A key issue for the success of the intervention was effective communication, and the Leadership Committee took the lead in this. Nicotine Anonymous meetings and the incorporation of CO meters in smoking cessation groups were well received by the clients and motivated several clients to attempt smoking cessation. A tobacco cessation support group was offered to staff as well. Although the staff support group was small and only met weekly for a few months, those who attended said they found it to be helpful. Members of the WFTS Tobacco Leadership Committee report that, through education and encouragement, a gradual shift in the WFTS tobacco culture has occurred.
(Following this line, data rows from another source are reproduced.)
theorem pvFoldWValPos {κ : Type} [BEq κ] [LawfulBEq κ] [DecidableEq κ]
    (l : List (κ × Int)) (d : PySem.Dict κ Int) (hnd : d.keys.Nodup)
    (hd : ∀ p ∈ d.items, 0 < p.2) (hl : ∀ q ∈ l, 0 < q.2) :
    ∀ p ∈ (pvFoldW l d).items, 0 < p.2 := by
  intro p hp
  rcases p with ⟨pk, pv⟩
  have hnd' : (pvFoldW l d).keys.Nodup := pvFoldWNodup l d hnd
  have hval : (pvFoldW l d).getD pk 0 = pv := PySem.Dict.getD_of_mem_items _ hp hnd' 0
  rw [pvFoldWGetD] at hval
  have hbase : 0 ≤ d.getD pk 0 := by
    by_cases hc : d.contains pk = true
    · have hsome : (d.get? pk).isSome := by
        rw [← PySem.Dict.contains_eq_isSome_get?]; exact hc
      rcases Option.isSome_iff_exists.mp hsome with ⟨v, hv⟩
      have hmem := PySem.Dict.mem_items_of_get?_eq_some _ hv
      have := hd _ hmem
      rw [PySem.Dict.getD_eq_get?_getD, hv]
      exact le_of_lt this
    · rw [PySem.Dict.getD_of_not_contains _ _ (by simpa using hc)]
  have hterm : ∀ q ∈ l, 0 ≤ (if q.1 = pk then q.2 else 0) := by
    intro q hq
    by_cases hqe : q.1 = pk <;> simp [hqe]
    exact le_of_lt (hl q hq)
  have hsum : 0 ≤ (l.map (fun q => if q.1 = pk then q.2 else 0)).sum := pvSumNonneg' _ _ hterm
  have hkey : pk ∈ (pvFoldW l d).keys := PySem.Dict.mem_keys_of_mem_items _ hp
  rw [pvFoldWKeys] at hkey
  rcases (PySem.Set.mem_update _ _ _).mp hkey with hk | hk
  · have hc : d.contains pk = true := (PySem.Dict.contains_iff_mem_keys _ _).mpr hk
    have hsome : (d.get? pk).isSome := by
      rw [← PySem.Dict.contains_eq_isSome_get?]; exact hc
    rcases Option.isSome_iff_exists.mp hsome with ⟨v, hv⟩
    have hmem := PySem.Dict.mem_items_of_get?_eq_some _ hv
    have hvpos := hd _ hmem
    have hpos : 0 < d.getD pk 0 := by
      rw [PySem.Dict.getD_eq_get?_getD, hv]; exact hvpos
    simp only at hval hpos ⊢
    omega
  · rcases List.mem_map.mp hk with ⟨q, hq, hqe⟩
    have hpos : 0 < (l.map (fun q => if q.1 = pk then q.2 else 0)).sum := by
      refine pvSumNonnegPos _ _ hterm q hq ?_
      simp [hqe, hl q hq]
    simp only at hval ⊢
    omega

-- ---- rewriting both programs' dict folds in pvFoldW form ----
def pvChild (neighbors : List Int) (a s : Int) (v : Nat) : Int × Int :=
  (PySem.Int.band a (Int.not (PySem.Int.bor ((1 : Int) <<< v) (pvNbr neighbors v))),
   PySem.Int.bor s ((1 : Int) <<< v))

def pvE (neighbors : List Int) (items : List ((Int × Int) × Int)) : List ((Int × Int) × Int) :=
  items.flatMap (fun p => if p.1.1 = 0 then []
    else (iterSetBits p.1.1).map (fun v => (pvChild neighbors p.1.1 p.1.2 v, p.2)))

theorem pvExpandEq (neighbors : List Int) (items : List ((Int × Int) × Int)) :
    pvExpand neighbors items = pvFoldW (pvE neighbors items) PySem.Dict.empty := by
  unfold pvExpand pvE pvFoldW
  rw [List.foldl_flatMap]
  congr 1
  funext d p
  by_cases h : p.1.1 = 0 <;> simp [h, List.foldl_map, pvChild]

def pvME (neighbors : List Int) (ip : Bool) (f : Nat) (a rem : Int) : List (Int × Int) :=
  (iterSetBits a).flatMap (fun (v : Nat) =>
    (pvDfsA neighbors ip f (PySem.Int.band a (Int.not (PySem.Int.bor ((1 : Int) <<< v) (pvNbr neighbors v)))) (rem - 1)).map
      (fun q => (PySem.Int.bor q.1 ((1 : Int) <<< v), q.2)))

theorem pvDfsASucc (neighbors : List Int) (ip : Bool) (f : Nat) (a rem : Int)
    (hrem : rem ≠ 0) (ha : a ≠ 0) :
    pvDfsA neighbors ip (f + 1) a rem =
      (if (pvFoldW (pvME neighbors ip f a rem) PySem.Dict.empty).items = [] then []
       else PySem.List.sorted (pvFoldW (pvME neighbors ip f a rem) PySem.Dict.empty).items (fun p => p.1) false) := by
  have hstep : (iterSetBits a).foldl (fun d (v : Nat) =>
      (pvDfsA neighbors ip f
        (PySem.Int.band a (Int.not (PySem.Int.bor ((1 : Int) <<< v) (pvNbr neighbors v)))) (rem - 1)).foldl
        (fun d p => d.modify (PySem.Int.bor p.1 ((1 : Int) <<< v)) 0 (· + p.2)) d) PySem.Dict.empty
      = pvFoldW (pvME neighbors ip f a rem) PySem.Dict.empty := by
    unfold pvME pvFoldW
    rw [List.foldl_flatMap]
    congr 1
    funext d v
    rw [List.foldl_map]
  conv_lhs => rw [pvDfsA.eq_def]
  simp only [if_neg hrem, if_neg ha]
  rw [hstep]

-- ---- facts about dfs output: sortedness, positive counts, nonnegative keys ----
theorem pvDfsAFacts (neighbors : List Int) (ip : Bool) :
    ∀ (f : Nat) (a rem : Int),
      (pvDfsA neighbors ip f a rem).Pairwise (fun p q => p.1 < q.1)
      ∧ (∀ p ∈ pvDfsA neighbors ip f a rem, 0 < p.2 ∧ 0 ≤ p.1) := by
  intro f
  induction f with
  | zero =>
    intro a rem
    by_cases hrem : rem = 0
    · have he : pvDfsA neighbors ip 0 a rem = [((0 : Int), (1 : Int))] := by
        rw [pvDfsA.eq_def]; simp [hrem]
      rw [he]
      exact ⟨by simp, by intro p hp; simp_all⟩
    · have he : pvDfsA neighbors ip 0 a rem = [] := by
        rw [pvDfsA.eq_def]; simp [hrem]
      rw [he]
      exact ⟨by simp, by intro p hp; simp_all⟩
  | succ f ih =>
    intro a rem
    by_cases hrem : rem = 0
    · have he : pvDfsA neighbors ip (f + 1) a rem = [((0 : Int), (1 : Int))] := by
        rw [pvDfsA.eq_def]; simp [hrem]
      rw [he]
      exact ⟨by simp, by intro p hp; simp_all⟩
    by_cases ha : a = 0
    · have he : pvDfsA neighbors ip (f + 1) a rem
          = (if ip then [((0 : Int), (1 : Int))] else []) := by
        rw [pvDfsA.eq_def]; simp [hrem, ha]
      rw [he]
      cases ip <;> exact ⟨by simp, by intro p hp; simp_all⟩
    rw [pvDfsASucc neighbors ip f a rem hrem ha]
    have hndE : (PySem.Dict.empty : PySem.Dict Int Int).keys.Nodup := by
      rw [show (PySem.Dict.empty : PySem.Dict Int Int).keys = [] from rfl]; exact List.nodup_nil
    have hsub : ∀ q ∈ pvME neighbors ip f a rem, 0 < q.2 ∧ 0 ≤ q.1 := by
      intro q hq
      rcases List.mem_flatMap.mp hq with ⟨v, _, hq2⟩
      rcases List.mem_map.mp hq2 with ⟨x, hx, he⟩
      have hfx := (ih _ _).2 x hx
      constructor
      · rw [← he]; exact hfx.1
      · rw [← he]; exact pvBorNonneg _ _ hfx.2 (pvShiftNonneg v)
    have hM := pvFoldWNodup (pvME neighbors ip f a rem) PySem.Dict.empty hndE
    have hvalpos : ∀ p ∈ (pvFoldW (pvME neighbors ip f a rem) PySem.Dict.empty).items, 0 < p.2 :=
      pvFoldWValPos _ _ hndE (by intro p hp; rw [show (PySem.Dict.empty : PySem.Dict Int Int).items = [] from rfl] at hp; cases hp)
        (fun q hq => (hsub q hq).1)
    have hkeyn : ∀ p ∈ (pvFoldW (pvME neighbors ip f a rem) PySem.Dict.empty).items, 0 ≤ p.1 := by
      intro p hp
      have hk := PySem.Dict.mem_keys_of_mem_items _ hp
      rw [pvFoldWKeys] at hk
      have hk2 : p.1 ∈ (pvME neighbors ip f a rem).map (·.1) := by
        rcases (PySem.Set.mem_update _ _ _).mp hk with h | h
        · rw [show (PySem.Dict.empty : PySem.Dict Int Int).keys = [] from rfl] at h; cases h
        · exact h
      rcases List.mem_map.mp hk2 with ⟨q, hq, he⟩
      rw [← he]
      exact (hsub q hq).2
    split_ifs with hM0
    · exact ⟨List.Pairwise.nil, by intro p hp; cases hp⟩
    constructor
    · have hple := PySem.List.sorted_pairwise
        (pvFoldW (pvME neighbors ip f a rem) PySem.Dict.empty).items (fun p => p.1)
      have hkeys : (pvFoldW (pvME neighbors ip f a rem) PySem.Dict.empty).items.map Prod.fst
          = (pvFoldW (pvME neighbors ip f a rem) PySem.Dict.empty).keys := rfl
      have hnd2 : ((PySem.List.sorted (pvFoldW (pvME neighbors ip f a rem) PySem.Dict.empty).items
          (fun p => p.1) false).map Prod.fst).Nodup := by
        refine ((PySem.List.sorted_perm _ _ _).map Prod.fst).nodup_iff.mpr ?_
        rw [hkeys]; exact hM
      exact pvPairwiseLt _ hple hnd2
    · intro p hp
      have hpm := (PySem.List.mem_sorted _ _ _ _).mp hp
      exact ⟨hvalpos p hpm, hkeyn p hpm⟩

-- ---- the forward/backward bridge ----
def pvContrib (neighbors : List Int) (ip : Bool) (f : Nat) (a s rem m : Int) : Int :=
  ((pvDfsA neighbors ip f a rem).map (fun p => if PySem.Int.bor s p.1 = m then p.2 else 0)).sum

def pvFinal (neighbors : List Int) (ip : Bool) (f : Nat) (frontier : PySem.Dict (Int × Int) Int)
    (result : PySem.Dict Int Int) (rem : Int) : PySem.Dict Int Int :=
  let st := pvLoopB neighbors ip f frontier result rem
  if st.2.2 = 0 then pvFlushAll st.1.items st.2.1 else st.2.1


theorem pvSumFilter {β : Type} (l : List β) (P : β → Prop) [DecidablePred P] (g : β → Int) :
    ((l.filter (fun x => decide (P x))).map g).sum = (l.map (fun x => if P x then g x else 0)).sum := by
  induction l with
  | nil => simp
  | cons x t ih => by_cases h : P x <;> simp [h, ih]

theorem pvFlushAllEq (items : List ((Int × Int) × Int)) (r : PySem.Dict Int Int) :
    pvFlushAll items r = pvFoldW (items.map (fun p => (p.1.2, p.2))) r := by
  unfold pvFlushAll pvFoldW
  rw [List.foldl_map]

theorem pvFlushDeadEq (ip : Bool) (items : List ((Int × Int) × Int)) (r : PySem.Dict Int Int) :
    pvFlushDead ip items r
      = pvFoldW ((items.filter (fun p => decide (p.1.1 = 0 ∧ ip = true))).map (fun p => (p.1.2, p.2))) r := by
  unfold pvFlushDead pvFoldW
  rw [pvFoldFilter items (fun p => p.1.1 = 0 ∧ ip = true) _ r, List.foldl_map]

theorem pvFoldWSumIte {κ : Type} [BEq κ] [LawfulBEq κ] [DecidableEq κ]
    (l : List (κ × Int)) (g : κ → Prop) [DecidablePred g] :
    ((pvFoldW l PySem.Dict.empty).items.map (fun p => if g p.1 then p.2 else 0)).sum
      = (l.map (fun q => if g q.1 then q.2 else 0)).sum := by
  have hndE : (PySem.Dict.empty : PySem.Dict κ Int).keys.Nodup := by
    rw [show (PySem.Dict.empty : PySem.Dict κ Int).keys = [] from rfl]; exact List.nodup_nil
  have h1 := pvFoldWSumItems l PySem.Dict.empty hndE (fun k => if g k then (1 : Int) else 0)
  have e : ∀ (L : List (κ × Int)), (L.map (fun p => p.2 * (if g p.1 then (1 : Int) else 0))).sum
      = (L.map (fun p => if g p.1 then p.2 else 0)).sum := by
    intro L
    apply congrArg
    apply List.map_congr_left
    intro p _
    by_cases h : g p.1 <;> simp [h]
  rw [show (PySem.Dict.empty : PySem.Dict κ Int).items = [] from rfl] at h1
  simp only [List.map_nil, List.sum_nil, zero_add] at h1
  rw [← e, h1, e]

theorem pvLoopBZeroU (neighbors : List Int) (ip : Bool) (frontier : PySem.Dict (Int × Int) Int)
    (result : PySem.Dict Int Int) (rem : Int) :
    pvLoopB neighbors ip 0 frontier result rem
      = if frontier.items = [] ∨ rem = 0 then (frontier, result, rem) else (frontier, result, rem) := rfl

theorem pvLoopBSuccU (neighbors : List Int) (ip : Bool) (f : Nat) (frontier : PySem.Dict (Int × Int) Int)
    (result : PySem.Dict Int Int) (rem : Int) :
    pvLoopB neighbors ip (f + 1) frontier result rem
      = if frontier.items = [] ∨ rem = 0 then (frontier, result, rem)
        else pvLoopB neighbors ip f (pvExpand neighbors frontier.items) (pvFlushDead ip frontier.items result) (rem - 1) := rfl

theorem pvFinalExit (neighbors : List Int) (ip : Bool) (f : Nat) (frontier : PySem.Dict (Int × Int) Int)
    (result : PySem.Dict Int Int) (rem : Int) (h : frontier.items = [] ∨ rem = 0) :
    pvFinal neighbors ip f frontier result rem
      = if rem = 0 then pvFlushAll frontier.items result else result := by
  unfold pvFinal
  cases f with
  | zero => rw [pvLoopBZeroU, if_pos h]
  | succ g => rw [pvLoopBSuccU, if_pos h]

theorem pvFinalZero (neighbors : List Int) (ip : Bool) (frontier : PySem.Dict (Int × Int) Int)
    (result : PySem.Dict Int Int) (rem : Int) :
    pvFinal neighbors ip 0 frontier result rem
      = if rem = 0 then pvFlushAll frontier.items result else result := by
  unfold pvFinal
  rw [pvLoopBZeroU, ite_self]

theorem pvFinalStep (neighbors : List Int) (ip : Bool) (f : Nat) (frontier : PySem.Dict (Int × Int) Int)
    (result : PySem.Dict Int Int) (rem : Int) (hfr : ¬ frontier.items = []) (hrem : rem ≠ 0) :
    pvFinal neighbors ip (f + 1) frontier result rem
      = pvFinal neighbors ip f (pvExpand neighbors frontier.items) (pvFlushDead ip frontier.items result) (rem - 1) := by
  unfold pvFinal
  rw [pvLoopBSuccU, if_neg (not_or.mpr ⟨hfr, hrem⟩)]

theorem pvContribZeroRem (neighbors : List Int) (ip : Bool) (f : Nat) (a s m : Int) :
    pvContrib neighbors ip f a s 0 m = if s = m then 1 else 0 := by
  unfold pvContrib
  rw [pvDfsA.eq_def]
  simp [PySem.Int.bor_zero]

theorem pvContribFuel0 (neighbors : List Int) (ip : Bool) (a s rem m : Int) (hrem : rem ≠ 0) :
    pvContrib neighbors ip 0 a s rem m = 0 := by
  unfold pvContrib
  rw [pvDfsA.eq_def]
  simp [hrem]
As an example, some residential clients complain that they are “having trouble finding someone to smoke with.”

CONCLUSION

Tobacco use and dependence is the leading cause of morbidity and mortality to clients in addiction treatment programs. The ATTOC model can be helpful to addiction treatment programs making the organizational change effort toward controlling and eliminating tobacco use. Today it continues to be normal to smoke in most addiction treatment programs; however, the tipping point is near and broad cultural change is likely to occur in coming years. Addressing tobacco use requires clinical, program, and system level change. The 12 steps of the ATTOC model provide a prescriptive approach to helping organizations change so that they can support clients in their recovery from tobacco addiction as well as other addictions. The ATTOC model provides a general structure and guidance for organizational change, but programs must adapt it to the unique features of their treatment population, including culture, co-occurring disorders, and other factors that are unique to their needs and social context.

Acknowledgments

This work was supported by the National Institute on Drug Abuse (R01 DA020705), by the California-Arizona research node of the NIDA Clinical Trials Network (U10 DA015815), and by the NIDA San Francisco Treatment Research Center (P50 DA009253).